Pramod Kumar Meher (SM03) received the degrees of BSc (Honours), MSc in Physics and PhD
in science from Sambalpur University, Sambalpur,
India, in 1976, 1978, and 1996, respectively.
Currently, he is a Senior Scientist with the Institute for Infocomm Research, Singapore. Prior to
this assignment he was a visiting faculty with the
School of Computer Engineering, Nanyang Technological University, Singapore. He was a Professor
of Computer Applications with Utkal University,
Bhubaneswar, India from 1997 to 2002, a Reader
in Electronics with Berhampur University, Berhampur, India from 1993 to
1997, and a Lecturer in Physics with various Government Colleges in India
from 1981 to 1993. His research interest includes design of dedicated and
reconfigurable architectures for computation-intensive algorithms pertaining
to signal, image and video processing, communication, bio-informatics and
intelligent computing. He has contributed more than 180 technical papers to
various reputed journals and conference proceedings.

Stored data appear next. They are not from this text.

-- pv_equiv track=rewrite | github.com/June2124/JetLinksAI_Video_Inspection | src/workers/worker_b_vlm.py | filter_events_by_level_list
-- ===== SOURCE A (Python) =====
-- from typing import List, Dict, Any, Optional, Tuple
--
-- _LEVEL_ORDER = {"NO_RISK":0, "LOW": 1, "MEDIUM": 2, "HIGH": 3, "CRITICAL": 4 }
--
-- def filter_events_by_level_list(events: list[dict], min_level: Optional[str]) -> tuple[list[dict], Optional[str]]:
--     if not min_level or min_level not in _LEVEL_ORDER:
--         return events, None
--     keep: list[dict] = []
--     max_lv = None
--     max_val = -1
--     th = _LEVEL_ORDER[min_level]
--     for it in events:
--         lv = str(it.get("level", "")).upper()
--         v = _LEVEL_ORDER.get(lv, -1)
--         if v >= th:
--             keep.append(it)
--             if v > max_val:
--                 max_val, max_lv = v, lv
--     return keep, max_lv
-- ===== SOURCE B (Python) =====
-- from typing import Optional
--
-- _LEVEL_ORDER = {"NO_RISK": 0, "LOW": 1, "MEDIUM": 2, "HIGH": 3, "CRITICAL": 4}
--
--
-- def _rank(it: dict) -> int:
--     return _LEVEL_ORDER.get(str(it.get("level", "")).upper(), -1)
--
--
-- def filter_events_by_level_list(events: list, min_level: Optional[str]):
--     if not min_level or min_level not in _LEVEL_ORDER:
--         return events, None
--     th = _LEVEL_ORDER[min_level]
--     keep = [it for it in events if _rank(it) >= th]
--     if not keep:
--         return keep, None
--     best = max(keep, key=_rank)
--     return keep, str(best.get("level", "")).upper()
-- ===== Notes on version B (the rewrite author's own statement) =====
-- stated objective: simpler
-- what changed: Replaces the single incremental pass that interleaves appending with a running (max_val, max_lv) accumulator by a filter comprehension followed by a separate max(key=rank) reduction over the kept list.
import Mathlib
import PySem

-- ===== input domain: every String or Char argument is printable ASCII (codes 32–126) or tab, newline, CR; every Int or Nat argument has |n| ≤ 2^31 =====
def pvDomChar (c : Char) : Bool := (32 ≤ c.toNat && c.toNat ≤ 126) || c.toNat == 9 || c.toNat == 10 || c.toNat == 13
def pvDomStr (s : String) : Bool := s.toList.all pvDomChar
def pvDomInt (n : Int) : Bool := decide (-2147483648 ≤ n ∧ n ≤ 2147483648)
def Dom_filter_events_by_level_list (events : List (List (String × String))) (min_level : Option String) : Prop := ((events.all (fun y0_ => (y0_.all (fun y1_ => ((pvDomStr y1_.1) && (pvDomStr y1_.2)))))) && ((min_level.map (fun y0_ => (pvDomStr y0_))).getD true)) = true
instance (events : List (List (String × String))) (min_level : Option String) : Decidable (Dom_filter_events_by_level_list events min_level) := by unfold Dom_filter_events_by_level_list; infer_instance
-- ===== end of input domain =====

-- B replaces A's single interleaved pass (append + running max accumulator) by a
-- filter comprehension followed by a separate max-by-rank reduction; objective: simpler.


-- shared primitive context: _LEVEL_ORDER and the dict lookups both Pythons perform
def pvLevelOrder : List (String × Int) :=
  [("NO_RISK", 0), ("LOW", 1), ("MEDIUM", 2), ("HIGH", 3), ("CRITICAL", 4)]

-- str(it.get("level", "")).upper()  (values are strings, str() is the identity)
def pvLv (it : List (String × String)) : String :=
  PySem.Str.upper ((it.lookup "level").getD "")

-- _LEVEL_ORDER.get(lv, -1)
def pvRank (it : List (String × String)) : Int :=
  (pvLevelOrder.lookup (pvLv it)).getD (-1)

-- ===== PORT A =====
def filter_events_by_level_list (events : List (List (String × String))) (min_level : Option String) : (List (List (String × String))) × Option String :=
  match min_level with
  | none => (events, none)   -- 'not min_level' (None)
  | some ml =>
    if ml = "" ∨ pvLevelOrder.lookup ml = none then (events, none)   -- '' is falsy / 'not in _LEVEL_ORDER'
    else
      let r := events.foldl
        (fun (acc : List (List (String × String)) × Option String × Int) it =>
          if (pvLevelOrder.lookup (pvLv it)).getD (-1) ≥ (pvLevelOrder.lookup ml).getD 0 then
            if (pvLevelOrder.lookup (pvLv it)).getD (-1) > acc.2.2 then
              (acc.1 ++ [it], some (pvLv it), (pvLevelOrder.lookup (pvLv it)).getD (-1))
            else (acc.1 ++ [it], acc.2.1, acc.2.2)
          else acc)
        ([], none, -1)
      (r.1, r.2.1)

-- ===== PORT B =====
def filter_events_by_level_list_alt (events : List (List (String × String))) (min_level : Option String) : (List (List (String × String))) × Option String :=
  match min_level with
  | none => (events, none)
  | some ml =>
    if ml = "" ∨ pvLevelOrder.lookup ml = none then (events, none)
    else
      let keep := events.filter (fun it => pvRank it ≥ (pvLevelOrder.lookup ml).getD 0)
      if keep.isEmpty then (keep, none)
      else
        match PySem.List.max? keep pvRank with
        | none => (keep, none)   -- unreachable: keep ≠ []
        | some best => (keep, some (pvLv best))

-- ===== PRECONDITION & SPEC =====
def Spec_filter_events_by_level_list (events : List (List (String × String))) (min_level : Option String) (out : (List (List (String × String))) × Option String) : Prop := out = filter_events_by_level_list_alt events min_level
instance (events : List (List (String × String))) (min_level : Option String) (out : (List (List (String × String))) × Option String) : Decidable (Spec_filter_events_by_level_list events min_level out) := by unfold Spec_filter_events_by_level_list; infer_instance

-- ===== CLAIM (what is proved, stated in full; the proofs are below) =====
def Claim_equal_filter_events_by_level_list : Prop := ∀ (events : List (List (String × String))) (min_level : Option String), Dom_filter_events_by_level_list events min_level → Spec_filter_events_by_level_list events min_level (filter_events_by_level_list events min_level)

-- ===== LEMMAS AND PROOFS =====

-- the step of PySem.List.max? (first-wins running maximum)
def pvMaxStep (o : Option (List (String × String))) (x : List (String × String)) : Option (List (String × String)) :=
  match o with
  | none => some x
  | some m => if pvRank m < pvRank x then some x else some m

def pvG (o : Option (List (String × String))) : Option String × Int :=
  match o with
  | none => (none, -1)
  | some m => (some (pvLv m), pvRank m)

theorem pvLevelOrder_lookup_nonneg (ml : String) (t : Int)
    (h : pvLevelOrder.lookup ml = some t) : 0 ≤ t := by
  simp only [pvLevelOrder, List.lookup] at h
  repeat' split at h
  all_goals simp_all
  all_goals omega

theorem pvMain (th : Int) (hth : 0 ≤ th) (l : List (List (String × String)))
    (acc : List (List (String × String))) (o : Option (List (String × String)))
    (ho : ∀ m, o = some m → th ≤ pvRank m) :
    l.foldl
      (fun (acc : List (List (String × String)) × Option String × Int) it =>
        if (pvLevelOrder.lookup (pvLv it)).getD (-1) ≥ th then
          if (pvLevelOrder.lookup (pvLv it)).getD (-1) > acc.2.2 then
            (acc.1 ++ [it], some (pvLv it), (pvLevelOrder.lookup (pvLv it)).getD (-1))
          else (acc.1 ++ [it], acc.2.1, acc.2.2)
        else acc)
      (acc, pvG o)
    = (acc ++ l.filter (fun it => pvRank it ≥ th),
       pvG ((l.filter (fun it => pvRank it ≥ th)).foldl pvMaxStep o)) := by
  induction l generalizing acc o with
  | nil => simp
  | cons it l ih =>
    simp only [List.foldl_cons, List.filter_cons]
    have hv : (pvLevelOrder.lookup (pvLv it)).getD (-1) = pvRank it := rfl
    by_cases hp : pvRank it ≥ th
    · cases o with
      | none =>
        simp only [pvG]
        rw [hv, if_pos hp, if_pos (show pvRank it > (-1 : Int) by omega)]
        have := ih (acc ++ [it]) (some it) (fun m hm => by cases hm; exact hp)
        simp only [pvG] at this
        rw [this]
        simp [hp, pvMaxStep]
      | some m =>
        have hm := ho m rfl
        simp only [pvG]
        by_cases hgt : pvRank m < pvRank it
        · rw [hv, if_pos hp, if_pos (show pvRank it > pvRank m from hgt)]
          have := ih (acc ++ [it]) (some it) (fun m' hm' => by cases hm'; exact hp)
          simp only [pvG] at this
          rw [this]
          simp [hp, pvMaxStep, hgt]
        · rw [hv, if_pos hp, if_neg (show ¬ pvRank it > pvRank m from hgt)]
          have := ih (acc ++ [it]) (some m) (fun m' hm' => by cases hm'; exact hm)
          simp only [pvG] at this
          rw [this]
          simp [hp, pvMaxStep, hgt]
    · rw [hv, if_neg hp]
      simp [hp, ih acc o ho]

theorem pvMaxEq (keep : List (List (String × String))) :
    PySem.List.max? keep pvRank = keep.foldl pvMaxStep none := by
  unfold PySem.List.max?
  congr 1
  funext o x
  cases o <;> rfl

-- ===== VERDICT (by name: the statement is the Claim_ definition above) =====
theorem filter_events_by_level_list_spec : Claim_equal_filter_events_by_level_list := by
  intro events min_level _
  unfold Spec_filter_events_by_level_list
  cases min_level with
  | none => rfl
  | some ml =>
    simp only [filter_events_by_level_list, filter_events_by_level_list_alt]
    by_cases hml : ml = "" ∨ pvLevelOrder.lookup ml = none
    · rw [if_pos hml, if_pos hml]
    · rw [if_neg hml, if_neg hml]
      rw [not_or] at hml
      obtain ⟨hne, hlk⟩ := hml
      obtain ⟨t, ht⟩ := Option.ne_none_iff_exists'.mp hlk
      have hth : 0 ≤ (pvLevelOrder.lookup ml).getD 0 := by
        rw [ht]; exact pvLevelOrder_lookup_nonneg ml t ht
      have hmain := pvMain ((pvLevelOrder.lookup ml).getD 0) hth events [] none (by intro m hm; cases hm)
      simp only [pvG] at hmain
      simp only [hmain]
      rw [← pvMaxEq]
      cases hfe : (events.filter (fun it => pvRank it ≥ (pvLevelOrder.lookup ml).getD 0)) with
      | nil => simp [PySem.List.max?]
      | cons a tl =>
        cases hmx : PySem.List.max? (a :: tl) pvRank with
        | none => simp [PySem.List.max?_eq_none_iff] at hmx
        | some best => simp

Dr. Meher is a Fellow of the Institution of Electronics and Telecommunication Engineers, India and a Senior Member of IEEE. He has served
as Associate Editor for the IEEE Transactions on Circuits and Systems-II:
Express Briefs during 2008-2011. Currently, he is serving as a speaker for
the Distinguished Lecturer Program (DLP) of IEEE Circuits Systems Society,
and Associate Editor for the IEEE Transactions on Circuits and Systems-I:
Regular Papers, IEEE Transactions on Very Large Scale Integration (VLSI)
Systems, and Journal of Circuits, Systems, and Signal Processing. He was the
recipient of the Samanta Chandrasekhar Award for excellence in research in
engineering and technology for the year 1999.